WORK TASK: Scan the entries below and extract each line with the word "indice" in it.

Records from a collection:
....

-- pv_equiv track=rewrite | github.com/Komodo64/Archivos-de-Python | 1-10-25/5.py | usuarios_similares
-- ===== SOURCE A (Python) =====
-- def usuarios_similares(grafo, usuario):
--     # Si el usuario no existe, retornamos diccionario vacío
--     if usuario not in grafo:
--         return {}
--
--     intereses_usuario = grafo[usuario]  # Intereses del usuario objetivo
--     similitudes = {}  # Diccionario para almacenar similitudes
--
--     # Comparamos con cada otro usuario
--     for otro_usuario, intereses_otro in grafo.items():
--         # No comparamos al usuario consigo mismo
--         if otro_usuario != usuario:
--             # Calculamos intersección de intereses (intereses comunes)
--             comunes = intereses_usuario.intersection(intereses_otro)
--             # Si hay intereses comunes, guardamos la cantidad
--             if comunes:
--                 similitudes[otro_usuario] = len(comunes)
--
--     # Retornamos diccionario ordenado por similitud (mayor a menor)
--     return dict(sorted(similitudes.items(), key=lambda x: x[1], reverse=True))
-- ===== SOURCE B (Python) =====
-- def usuarios_similares(grafo, usuario):
--     if usuario not in grafo:
--         return {}
--     # Inverted index: interest -> users having it, in grafo order
--     indice = {}
--     for u, intereses in grafo.items():
--         for i in intereses:
--             indice.setdefault(i, []).append(u)
--     # Count shared interests by walking the posting lists of the target's interests
--     conteos = {}
--     for i in grafo[usuario]:
--         for u in indice[i]:
--             if u != usuario:
--                 conteos[u] = conteos.get(u, 0) + 1
--     # Re-emit in grafo order (stable tie-break), then sort by count descending
--     similitudes = {u: conteos[u] for u in grafo if u in conteos}
--     return dict(sorted(similitudes.items(), key=lambda x: x[1], reverse=True))
-- ===== Notes on version B (the rewrite author's own statement) =====
-- stated objective: alternative
-- what changed: Replaces A's per-user set intersections (every user against the target's interest set) by an inverted index interest->users built in one pass, then accumulates shared-interest counts along the posting lists of the target's interests and re-emits them in grafo order before the same descending sort.
import Mathlib
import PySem

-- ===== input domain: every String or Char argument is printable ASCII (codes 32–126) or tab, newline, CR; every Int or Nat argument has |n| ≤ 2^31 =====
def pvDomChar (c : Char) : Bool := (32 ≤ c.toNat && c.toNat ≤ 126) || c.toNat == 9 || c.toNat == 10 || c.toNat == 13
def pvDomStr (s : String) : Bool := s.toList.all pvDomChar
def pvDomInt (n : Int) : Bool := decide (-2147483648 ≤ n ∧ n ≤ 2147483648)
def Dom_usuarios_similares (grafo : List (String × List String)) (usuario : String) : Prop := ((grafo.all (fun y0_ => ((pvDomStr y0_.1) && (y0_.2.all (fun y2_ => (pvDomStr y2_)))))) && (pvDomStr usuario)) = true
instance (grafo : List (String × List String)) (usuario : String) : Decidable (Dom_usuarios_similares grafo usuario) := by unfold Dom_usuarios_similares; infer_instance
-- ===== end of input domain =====

-- B replaces A's per-user interest intersections by a single inverted index (interest -> users),
-- accumulating each shared interest once; same return value, including tie order.

-- ===== PORT A =====
-- 'usuario not in grafo' + 'grafo[usuario]' on a Python dict = first (unique) matching key.
def usuarios_similares (grafo : List (String × List String)) (usuario : String) : List (String × Int) :=
  match grafo.find? (fun p => p.1 == usuario) with
  | none => []  -- usuario not in grafo: return {}
  | some pu =>
    let interesesUsuario := pu.2
    let similitudes : PySem.Dict String Int :=
      grafo.foldl (fun sim p =>
        if p.1 ≠ usuario then
          let comunes := PySem.Set.inter interesesUsuario p.2
          if comunes ≠ [] then sim.insert p.1 (PySem.Set.len comunes) else sim
        else sim) PySem.Dict.empty
    PySem.List.sorted similitudes.items (fun x => x.2) true

-- ===== PORT B =====
def usuarios_similares_alt (grafo : List (String × List String)) (usuario : String) : List (String × Int) :=
  match grafo.find? (fun p => p.1 == usuario) with
  | none => []  -- usuario not in grafo: return {}
  | some pu =>
    let indice : PySem.Dict String (List String) :=
      grafo.foldl (fun d p => p.2.foldl (fun d i => d.insert i (d.getD i [] ++ [p.1])) d) PySem.Dict.empty
    -- Python's indice[i] never misses here (usuario itself posted i), so getD is exact
    let conteos : PySem.Dict String Int :=
      pu.2.foldl (fun c i => (indice.getD i []).foldl
        (fun c u => if u ≠ usuario then c.insert u (c.getD u 0 + 1) else c) c) PySem.Dict.empty
    let similitudes : PySem.Dict String Int :=
      grafo.foldl (fun s p =>
        match conteos.get? p.1 with
        | some n => s.insert p.1 n
        | none => s) PySem.Dict.empty
    PySem.List.sorted similitudes.items (fun x => x.2) true

-- ===== PRECONDITION & SPEC =====
-- Pre_ only says the input really encodes a Python dict[str, set[str]]: keys pairwise distinct
-- and each interest list duplicate-free; it excludes no input the Python A returns on.
def Pre_usuarios_similares (grafo : List (String × List String)) (usuario : String) : Prop :=
  (grafo.map Prod.fst).Nodup ∧ ∀ p ∈ grafo, p.2.Nodup
instance (grafo : List (String × List String)) (usuario : String) : Decidable (Pre_usuarios_similares grafo usuario) := by unfold Pre_usuarios_similares; infer_instance
def pvWitness_usuarios_similares : (List (String × List String)) × String :=
  ([("ana", ["rock", "cine"]), ("beto", ["cine", "te"]), ("carla", ["rock", "cine"])], "ana")
def Spec_usuarios_similares (grafo : List (String × List String)) (usuario : String) (out : List (String × Int)) : Prop := out = usuarios_similares_alt grafo usuario
instance (grafo : List (String × List String)) (usuario : String) (out : List (String × Int)) : Decidable (Spec_usuarios_similares grafo usuario out) := by unfold Spec_usuarios_similares; infer_instance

....

TASK OUTPUT:
--     indice = {}
--             indice.setdefault(i, []).append(u)
--         for u in indice[i]:
    let indice : PySem.Dict String (List String) :=
    -- Python's indice[i] never misses here (usuario itself posted i), so getD is exact
      pu.2.foldl (fun c i => (indice.getD i []).foldl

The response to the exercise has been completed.